___ Supplied material ___

-- pv_equiv track=rewrite | github.com/rakovpublic/CCDR | research_program/computations/prediction_tests/v7/ccdr_v73_public_tests_t13_t17/test15_p36_highz_a0_trend.py | _score_cols
-- ===== SOURCE A (Python) =====
-- from typing import Dict, List, Optional
--
-- def _score_cols(cols: List[str]) -> int:
--     u = {c.upper() for c in cols}
--     score = 0
--     for k in ["Z", "FIELD", "ID"]:
--         if k in u:
--             score += 5
--     for k in ["LMSTAR", "MSTAR", "LOGMSTAR", "MASS"]:
--         if k in u:
--             score += 5
--     for k in ["RHALF", "RE", "RE_KPC", "R_E", "RADIUS", "AP_RADIUS"]:
--         if k in u:
--             score += 4
--     for k in ["VROT", "VCIRC", "VMAX", "SIG", "SIGMA"]:
--         if k in u:
--             score += 3
--     for k in ["FLUX_HA", "SFR"]:
--         if k in u:
--             score += 1
--     return score
-- ===== SOURCE B (Python) =====
-- WEIGHTS = {
--     "Z": 5, "FIELD": 5, "ID": 5,
--     "LMSTAR": 5, "MSTAR": 5, "LOGMSTAR": 5, "MASS": 5,
--     "RHALF": 4, "RE": 4, "RE_KPC": 4, "R_E": 4, "RADIUS": 4, "AP_RADIUS": 4,
--     "VROT": 3, "VCIRC": 3, "VMAX": 3, "SIG": 3, "SIGMA": 3,
--     "FLUX_HA": 1, "SFR": 1,
-- }
--
-- def _score_cols(cols):
--     seen = set()
--     score = 0
--     for c in cols:
--         cu = c.upper()
--         if cu not in seen:
--             seen.add(cu)
--             score += WEIGHTS.get(cu, 0)
--     return score
-- ===== Notes on version B (the rewrite author's own statement) =====
-- stated objective: simpler
-- what changed: Replaces five fixed key-list loops testing membership in the set of uppercased columns by a single pass over the columns that deduplicates as it goes and sums each new column's weight from one weight table.
import Mathlib
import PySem

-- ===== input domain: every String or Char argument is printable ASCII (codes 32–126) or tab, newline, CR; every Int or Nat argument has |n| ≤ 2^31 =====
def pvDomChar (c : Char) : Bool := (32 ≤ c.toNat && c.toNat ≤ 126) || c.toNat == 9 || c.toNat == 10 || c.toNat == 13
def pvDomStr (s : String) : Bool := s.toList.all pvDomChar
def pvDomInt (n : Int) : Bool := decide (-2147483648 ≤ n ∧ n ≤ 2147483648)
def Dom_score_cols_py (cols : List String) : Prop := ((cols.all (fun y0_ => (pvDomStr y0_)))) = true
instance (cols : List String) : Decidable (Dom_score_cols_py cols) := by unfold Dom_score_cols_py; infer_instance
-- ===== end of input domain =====

-- B replaces A's five fixed key-list loops by one deduplicating pass over the columns with a single weight table (objective: simpler).

-- ===== PORT A =====
def score_cols_py (cols : List String) : Int :=
  let u : PySem.Set String := PySem.Set.ofList (cols.map (fun c => PySem.Str.upper c))
  let score : Int := 0
  let score := ["Z", "FIELD", "ID"].foldl
    (fun sc k => if PySem.Set.contains u k then sc + 5 else sc) score
  let score := ["LMSTAR", "MSTAR", "LOGMSTAR", "MASS"].foldl
    (fun sc k => if PySem.Set.contains u k then sc + 5 else sc) score
  let score := ["RHALF", "RE", "RE_KPC", "R_E", "RADIUS", "AP_RADIUS"].foldl
    (fun sc k => if PySem.Set.contains u k then sc + 4 else sc) score
  let score := ["VROT", "VCIRC", "VMAX", "SIG", "SIGMA"].foldl
    (fun sc k => if PySem.Set.contains u k then sc + 3 else sc) score
  let score := ["FLUX_HA", "SFR"].foldl
    (fun sc k => if PySem.Set.contains u k then sc + 1 else sc) score
  score

-- ===== PORT B =====
def pvWeights : PySem.Dict String Int := PySem.Dict.ofList
  [("Z", 5), ("FIELD", 5), ("ID", 5),
   ("LMSTAR", 5), ("MSTAR", 5), ("LOGMSTAR", 5), ("MASS", 5),
   ("RHALF", 4), ("RE", 4), ("RE_KPC", 4), ("R_E", 4), ("RADIUS", 4), ("AP_RADIUS", 4),
   ("VROT", 3), ("VCIRC", 3), ("VMAX", 3), ("SIG", 3), ("SIGMA", 3),
   ("FLUX_HA", 1), ("SFR", 1)]

def score_cols_py_alt (cols : List String) : Int :=
  (cols.foldl
    (fun (st : PySem.Set String × Int) c =>
      let cu := PySem.Str.upper c
      if PySem.Set.contains st.1 cu then st
      else (PySem.Set.add st.1 cu, st.2 + PySem.Dict.getD pvWeights cu 0))
    (PySem.Set.empty, 0)).2

-- ===== PRECONDITION & SPEC =====
def Spec_score_cols_py (cols : List String) (out : Int) : Prop := out = score_cols_py_alt cols
instance (cols : List String) (out : Int) : Decidable (Spec_score_cols_py cols out) := by unfold Spec_score_cols_py; infer_instance

-- ===== CLAIM (what is proved, stated in full; the proofs are below) =====
def Claim_equal_score_cols_py : Prop := ∀ (cols : List String), Dom_score_cols_py cols → Spec_score_cols_py cols (score_cols_py cols)

-- ===== LEMMAS AND PROOFS =====

-- A's total score as a function of the set of uppercased columns.
def pvAf (u : PySem.Set String) : Int :=
  let score : Int := 0
  let score := ["Z", "FIELD", "ID"].foldl
    (fun sc k => if PySem.Set.contains u k then sc + 5 else sc) score
  let score := ["LMSTAR", "MSTAR", "LOGMSTAR", "MASS"].foldl
    (fun sc k => if PySem.Set.contains u k then sc + 5 else sc) score
  let score := ["RHALF", "RE", "RE_KPC", "R_E", "RADIUS", "AP_RADIUS"].foldl
    (fun sc k => if PySem.Set.contains u k then sc + 4 else sc) score
  let score := ["VROT", "VCIRC", "VMAX", "SIG", "SIGMA"].foldl
    (fun sc k => if PySem.Set.contains u k then sc + 3 else sc) score
  let score := ["FLUX_HA", "SFR"].foldl
    (fun sc k => if PySem.Set.contains u k then sc + 1 else sc) score
  score

theorem score_cols_py_eq_pvAf (cols : List String) :
    score_cols_py cols = pvAf (PySem.Set.ofList (cols.map (fun c => PySem.Str.upper c))) := rfl

-- a group loop is the start value plus the sum of the hit weights
theorem foldl_if_add (ks : List String) (u : PySem.Set String) (w sc : Int) :
    ks.foldl (fun sc k => if PySem.Set.contains u k then sc + w else sc) sc
      = sc + (ks.map (fun k => if PySem.Set.contains u k then w else 0)).sum := by
  induction ks generalizing sc with
  | nil => simp
  | cons k ks ih =>
    simp only [List.foldl_cons, List.map_cons, List.sum_cons, ih]
    split <;> ring

-- adding a fresh element changes one membership test per key
theorem if_contains_add (seen : PySem.Set String) (cu k : String) (w : Int)
    (h : PySem.Set.contains seen cu = false) :
    (if PySem.Set.contains (PySem.Set.add seen cu) k then w else 0)
      = (if PySem.Set.contains seen k then w else 0) + (if cu = k then w else 0) := by
  have hmem : cu ∉ seen := fun hm => by
    rw [(PySem.Set.contains_iff seen cu).mpr hm] at h; cases h
  by_cases hk : cu = k
  · subst hk
    simp [hmem]
  · have hor : (k ∈ seen ∨ k = cu) ↔ k ∈ seen := or_iff_left (fun e => hk e.symm)
    simp [PySem.Set.mem_add, hor, hk]

-- the weight table agrees with the 20 per-key indicator terms, summed in A's order
theorem getD_pvWeights (cu : String) :
    (if cu = "Z" then (5:Int) else 0) + (if cu = "FIELD" then 5 else 0) + (if cu = "ID" then 5 else 0)
    + ((if cu = "LMSTAR" then (5:Int) else 0) + (if cu = "MSTAR" then 5 else 0) + (if cu = "LOGMSTAR" then 5 else 0) + (if cu = "MASS" then 5 else 0))
    + ((if cu = "RHALF" then (4:Int) else 0) + (if cu = "RE" then 4 else 0) + (if cu = "RE_KPC" then 4 else 0) + (if cu = "R_E" then 4 else 0) + (if cu = "RADIUS" then 4 else 0) + (if cu = "AP_RADIUS" then 4 else 0))
    + ((if cu = "VROT" then (3:Int) else 0) + (if cu = "VCIRC" then 3 else 0) + (if cu = "VMAX" then 3 else 0) + (if cu = "SIG" then 3 else 0) + (if cu = "SIGMA" then 3 else 0))
    + ((if cu = "FLUX_HA" then (1:Int) else 0) + (if cu = "SFR" then 1 else 0))
      = PySem.Dict.getD pvWeights cu 0 := by
  by_cases h1 : cu = "Z"; · subst h1; decide
  by_cases h2 : cu = "FIELD"; · subst h2; decide
  by_cases h3 : cu = "ID"; · subst h3; decide
  by_cases h4 : cu = "LMSTAR"; · subst h4; decide
  by_cases h5 : cu = "MSTAR"; · subst h5; decide
  by_cases h6 : cu = "LOGMSTAR"; · subst h6; decide
  by_cases h7 : cu = "MASS"; · subst h7; decide
  by_cases h8 : cu = "RHALF"; · subst h8; decide
  by_cases h9 : cu = "RE"; · subst h9; decide
  by_cases h10 : cu = "RE_KPC"; · subst h10; decide
  by_cases h11 : cu = "R_E"; · subst h11; decide
  by_cases h12 : cu = "RADIUS"; · subst h12; decide
  by_cases h13 : cu = "AP_RADIUS"; · subst h13; decide
  by_cases h14 : cu = "VROT"; · subst h14; decide
  by_cases h15 : cu = "VCIRC"; · subst h15; decide
  by_cases h16 : cu = "VMAX"; · subst h16; decide
  by_cases h17 : cu = "SIG"; · subst h17; decide
  by_cases h18 : cu = "SIGMA"; · subst h18; decide
  by_cases h19 : cu = "FLUX_HA"; · subst h19; decide
  by_cases h20 : cu = "SFR"; · subst h20; decide
  have hmk : pvWeights = PySem.Dict.mk
      [("Z", 5), ("FIELD", 5), ("ID", 5), ("LMSTAR", 5), ("MSTAR", 5), ("LOGMSTAR", 5),
       ("MASS", 5), ("RHALF", 4), ("RE", 4), ("RE_KPC", 4), ("R_E", 4), ("RADIUS", 4),
       ("AP_RADIUS", 4), ("VROT", 3), ("VCIRC", 3), ("VMAX", 3), ("SIG", 3), ("SIGMA", 3),
       ("FLUX_HA", 1), ("SFR", 1)] := by decide
  simp [hmk, PySem.Dict.getD, beq_iff_eq,
    h1, h2, h3, h4, h5, h6, h7, h8, h9, h10, h11, h12, h13, h14, h15, h16, h17, h18, h19, h20,
    Ne.symm h1, Ne.symm h2, Ne.symm h3, Ne.symm h4, Ne.symm h5, Ne.symm h6, Ne.symm h7,
    Ne.symm h8, Ne.symm h9, Ne.symm h10, Ne.symm h11, Ne.symm h12, Ne.symm h13, Ne.symm h14,
    Ne.symm h15, Ne.symm h16, Ne.symm h17, Ne.symm h18, Ne.symm h19, Ne.symm h20,
    PySem.Dict.get?]

-- the key step: adding a fresh uppercased column raises A's score by its table weight
theorem pvAf_add (seen : PySem.Set String) (cu : String)
    (h : PySem.Set.contains seen cu = false) :
    pvAf (PySem.Set.add seen cu) = pvAf seen + PySem.Dict.getD pvWeights cu 0 := by
  simp only [pvAf, foldl_if_add, List.map_cons, List.map_nil, List.sum_cons, List.sum_nil,
    if_contains_add _ _ _ _ h]
  rw [← getD_pvWeights cu]
  ring

-- loop invariant for B's single pass
theorem alt_loop_inv (cols : List String) (seen : PySem.Set String) :
    cols.foldl
      (fun (st : PySem.Set String × Int) c =>
        let cu := PySem.Str.upper c
        if PySem.Set.contains st.1 cu then st
        else (PySem.Set.add st.1 cu, st.2 + PySem.Dict.getD pvWeights cu 0))
      (seen, pvAf seen)
    = (let seen' := (cols.map (fun c => PySem.Str.upper c)).foldl PySem.Set.add seen
       (seen', pvAf seen')) := by
  induction cols generalizing seen with
  | nil => simp
  | cons c cols ih =>
    simp only [List.foldl_cons, List.map_cons]
    by_cases h : PySem.Set.contains seen (PySem.Str.upper c)
    · have hadd : PySem.Set.add seen (PySem.Str.upper c) = seen := by
        simp only [PySem.Set.add]
        split
        · rfl
        · exact absurd h (by assumption)
      simp only [h, if_true, hadd, ih]
    · have h' : PySem.Set.contains seen (PySem.Str.upper c) = false := by
        simpa using h
      simp only [h', if_false, Bool.false_eq_true, ← pvAf_add seen _ h', ih]

-- ===== VERDICT (by name: the statement is the Claim_ definition above) =====
theorem score_cols_py_spec : Claim_equal_score_cols_py := by
  intro cols _
  unfold Spec_score_cols_py
  rw [score_cols_py_eq_pvAf]
  unfold score_cols_py_alt
  have h0 : pvAf PySem.Set.empty = 0 := by decide
  have := alt_loop_inv cols PySem.Set.empty
  rw [show ((PySem.Set.empty : PySem.Set String), (0:Int)) = (PySem.Set.empty, pvAf PySem.Set.empty) by rw [h0], this]
  simp [PySem.Set.ofList_eq_foldl]
theorem sum_of_div2_spec : Claim_unchanged_sum_of_div2 := by
  intro n _ hnd
  have hnd2 : n ≠ 2 := hnd
  show sum_of_div2 n = sum_of_div2_alt n
  by_cases h1 : n ≤ 0
  · have hA : sum_of_div2 n = "1" := by
      simp only [sum_of_div2]
      rw [if_neg (by omega)]
      rw [PySem.List.pyRange_one_eq_nil (by
        rw [PySem.Int.floordiv_eq_ediv_of_pos (by norm_num : (0:ℤ) < 2)]
        omega)]
      rfl
    have hB : sum_of_div2_alt n = "1" := by
      simp only [sum_of_div2_alt]
      rw [loop_stop n _ 2 [1] [] (by omega)]
      decide
    rw [hA, hB]
  · push_neg at h1
    by_cases h2 : n = 1
    · subst h2; decide
    by_cases h3 : n = 3
    · subst h3; decide
    have hn4 : 4 ≤ n := by omega
    obtain ⟨r, hr0, hrl, hru⟩ := exists_bound n (by omega)
    have hr2 : 2 ≤ r := by
      by_contra hr
      push_neg at hr
      interval_cases r <;> omega
    have hrn : r ≤ n := by nlinarith
    have hiff : ∀ j : Int, 2 ≤ j → (j * j ≤ n ↔ j ≤ r) := by
      intro j hj
      constructor
      · intro hjj
        by_contra hc
        push_neg at hc
        have hx1 : r + 1 ≤ j := by omega
        have : (r + 1) * (r + 1) ≤ j * j := by nlinarith
        omega
      · intro hjr
        have : j * j ≤ r * r := by nlinarith
        omega
    have hfd2 : PySem.Int.floordiv n 2 = n / 2 :=
      PySem.Int.floordiv_eq_ediv_of_pos (by norm_num)
    have hloop := loop_spec n r hiff (n.toNat + 1) 2 (by omega) (by omega) [1] []
    have hcrux : (PySem.List.pyRange 2 (PySem.Int.floordiv n 2 + 2) 1).filter (pvA n)
        = (PySem.List.pyRange 2 (r + 1) 1).filter (pvA n)
          ++ (((PySem.List.pyRange 2 (r + 1) 1).filter (pvB n)).map
               (fun j => PySem.Int.floordiv n j)).reverse := by
      apply pairwise_lt_ext
      · exact (PySem.List.pairwise_lt_pyRange_one _ _).filter _
      · rw [List.pairwise_append]
        refine ⟨(PySem.List.pairwise_lt_pyRange_one _ _).filter _, ?_, ?_⟩
        · rw [List.pairwise_reverse, List.pairwise_map]
          refine List.Pairwise.imp_of_mem ?_ ((PySem.List.pairwise_lt_pyRange_one _ _).filter _)
          intro a b ha hb hlt
          obtain ⟨ha2, har, hda, _⟩ := memB_facts n r a ha
          obtain ⟨hb2, hbr, hdb, _⟩ := memB_facts n r b hb
          show PySem.Int.floordiv n b < PySem.Int.floordiv n a
          rw [PySem.Int.floordiv_eq_ediv_of_pos (by omega : (0:ℤ) < a),
              PySem.Int.floordiv_eq_ediv_of_pos (by omega : (0:ℤ) < b)]
          exact cof_lt n (by omega) ha2 hlt hda hdb
        · intro a ha b hb
          obtain ⟨ha2, har, _⟩ := memA_facts n r a ha
          rw [List.mem_reverse] at hb
          obtain ⟨j, hj, hjb⟩ := List.mem_map.mp hb
          obtain ⟨hj2, hjr, hjd, hjne⟩ := memB_facts n r j hj
          rw [PySem.Int.floordiv_eq_ediv_of_pos (by omega : (0:ℤ) < j)] at hjb
          have := cof_gt n r j hrl hj2 hjr hjd hjne
          omega
      · intro x
        constructor
        · intro hx
          rcases List.mem_filter.mp hx with ⟨hmem, hp⟩
          rcases PySem.List.mem_pyRange_one.mp hmem with ⟨hx2, hxlt⟩
          rw [hfd2] at hxlt
          simp only [pvA, decide_eq_true_eq, PySem.Int.mod_eq_zero_iff_dvd] at hp
          rcases (div_mem_char n r x hn4 hr2 hrl hru).mp ⟨hx2, hxlt, hp⟩ with
            hL | ⟨j, ⟨hj2, hjr, hjd, hjne⟩, hjx⟩
          · refine List.mem_append_left _ (List.mem_filter.mpr ⟨?_, ?_⟩)
            · exact PySem.List.mem_pyRange_one.mpr ⟨hL.1, hL.2.1⟩
            · simp [pvA, PySem.Int.mod_eq_zero_iff_dvd, hL.2.2]
          · refine List.mem_append_right _ ?_
            rw [List.mem_reverse]
            refine List.mem_map.mpr ⟨j, List.mem_filter.mpr ⟨?_, ?_⟩, ?_⟩
            · exact PySem.List.mem_pyRange_one.mpr ⟨hj2, hjr⟩
            · simp only [pvB, decide_eq_true_eq]
              rw [PySem.Int.mod_eq_zero_iff_dvd,
                  PySem.Int.floordiv_eq_ediv_of_pos (by omega : (0:ℤ) < j)]
              exact ⟨hjd, hjne⟩
            · rw [PySem.Int.floordiv_eq_ediv_of_pos (by omega : (0:ℤ) < j)]
              exact hjx
        · intro hx
          have hmem : 2 ≤ x ∧ x < n / 2 + 2 ∧ x ∣ n := by
            rcases List.mem_append.mp hx with hL | hR
            · obtain ⟨hx2, hxr, hxd⟩ := memA_facts n r x hL
              exact (div_mem_char n r x hn4 hr2 hrl hru).mpr (Or.inl ⟨hx2, by omega, hxd⟩)
            · rw [List.mem_reverse] at hR
              obtain ⟨j, hj, hjx⟩ := List.mem_map.mp hR
              obtain ⟨hj2, hjr, hjd, hjne⟩ := memB_facts n r j hj
              rw [PySem.Int.floordiv_eq_ediv_of_pos (by omega : (0:ℤ) < j)] at hjx
              exact (div_mem_char n r x hn4 hr2 hrl hru).mpr
                (Or.inr ⟨j, ⟨hj2, by omega, hjd, hjne⟩, hjx⟩)
          refine List.mem_filter.mpr ⟨?_, ?_⟩
          · exact PySem.List.mem_pyRange_one.mpr ⟨hmem.1, by rw [hfd2]; exact hmem.2.1⟩
          · simp [pvA, PySem.Int.mod_eq_zero_iff_dvd, hmem.2.2]
    apply String.toList_inj.mp
    have hAful : (sum_of_div2 n).toList
        = "1".toList
          ++ tailChars ((PySem.List.pyRange 2 (PySem.Int.floordiv n 2 + 2) 1).filter (pvA n)) := by
      simp only [sum_of_div2]
      rw [if_neg (by omega)]
      exact foldA n _ _
    have hBful : (sum_of_div2_alt n).toList
        = "1".toList
          ++ tailChars ((PySem.List.pyRange 2 (r + 1) 1).filter (pvA n)
              ++ (((PySem.List.pyRange 2 (r + 1) 1).filter (pvB n)).map
                   (fun j => PySem.Int.floordiv n j)).reverse) := by
      simp only [sum_of_div2_alt, hloop]
      rw [PySem.Str.toList_join, List.map_map]
      have hmt : (String.toList ∘ PySem.Int.toStr) = fun i => PySem.Int.toChars i := by
        funext i
        exact PySem.Int.toList_toStr i
      rw [hmt, sepChars]
      simp only [List.nil_append, List.cons_append]
      rw [joinAux]
      rfl
    rw [hAful, hBful, hcrux]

___

# Activity:
Will you return exactly the lines above from the one with "cons k ks ih =>" down to the one with "then 4 else 0))", counting both as part of the range?

# Reply:
  | cons k ks ih =>
    simp only [List.foldl_cons, List.map_cons, List.sum_cons, ih]
    split <;> ring

-- adding a fresh element changes one membership test per key
theorem if_contains_add (seen : PySem.Set String) (cu k : String) (w : Int)
    (h : PySem.Set.contains seen cu = false) :
    (if PySem.Set.contains (PySem.Set.add seen cu) k then w else 0)
      = (if PySem.Set.contains seen k then w else 0) + (if cu = k then w else 0) := by
  have hmem : cu ∉ seen := fun hm => by
    rw [(PySem.Set.contains_iff seen cu).mpr hm] at h; cases h
  by_cases hk : cu = k
  · subst hk
    simp [hmem]
  · have hor : (k ∈ seen ∨ k = cu) ↔ k ∈ seen := or_iff_left (fun e => hk e.symm)
    simp [PySem.Set.mem_add, hor, hk]

-- the weight table agrees with the 20 per-key indicator terms, summed in A's order
theorem getD_pvWeights (cu : String) :
    (if cu = "Z" then (5:Int) else 0) + (if cu = "FIELD" then 5 else 0) + (if cu = "ID" then 5 else 0)
    + ((if cu = "LMSTAR" then (5:Int) else 0) + (if cu = "MSTAR" then 5 else 0) + (if cu = "LOGMSTAR" then 5 else 0) + (if cu = "MASS" then 5 else 0))
    + ((if cu = "RHALF" then (4:Int) else 0) + (if cu = "RE" then 4 else 0) + (if cu = "RE_KPC" then 4 else 0) + (if cu = "R_E" then 4 else 0) + (if cu = "RADIUS" then 4 else 0) + (if cu = "AP_RADIUS" then 4 else 0))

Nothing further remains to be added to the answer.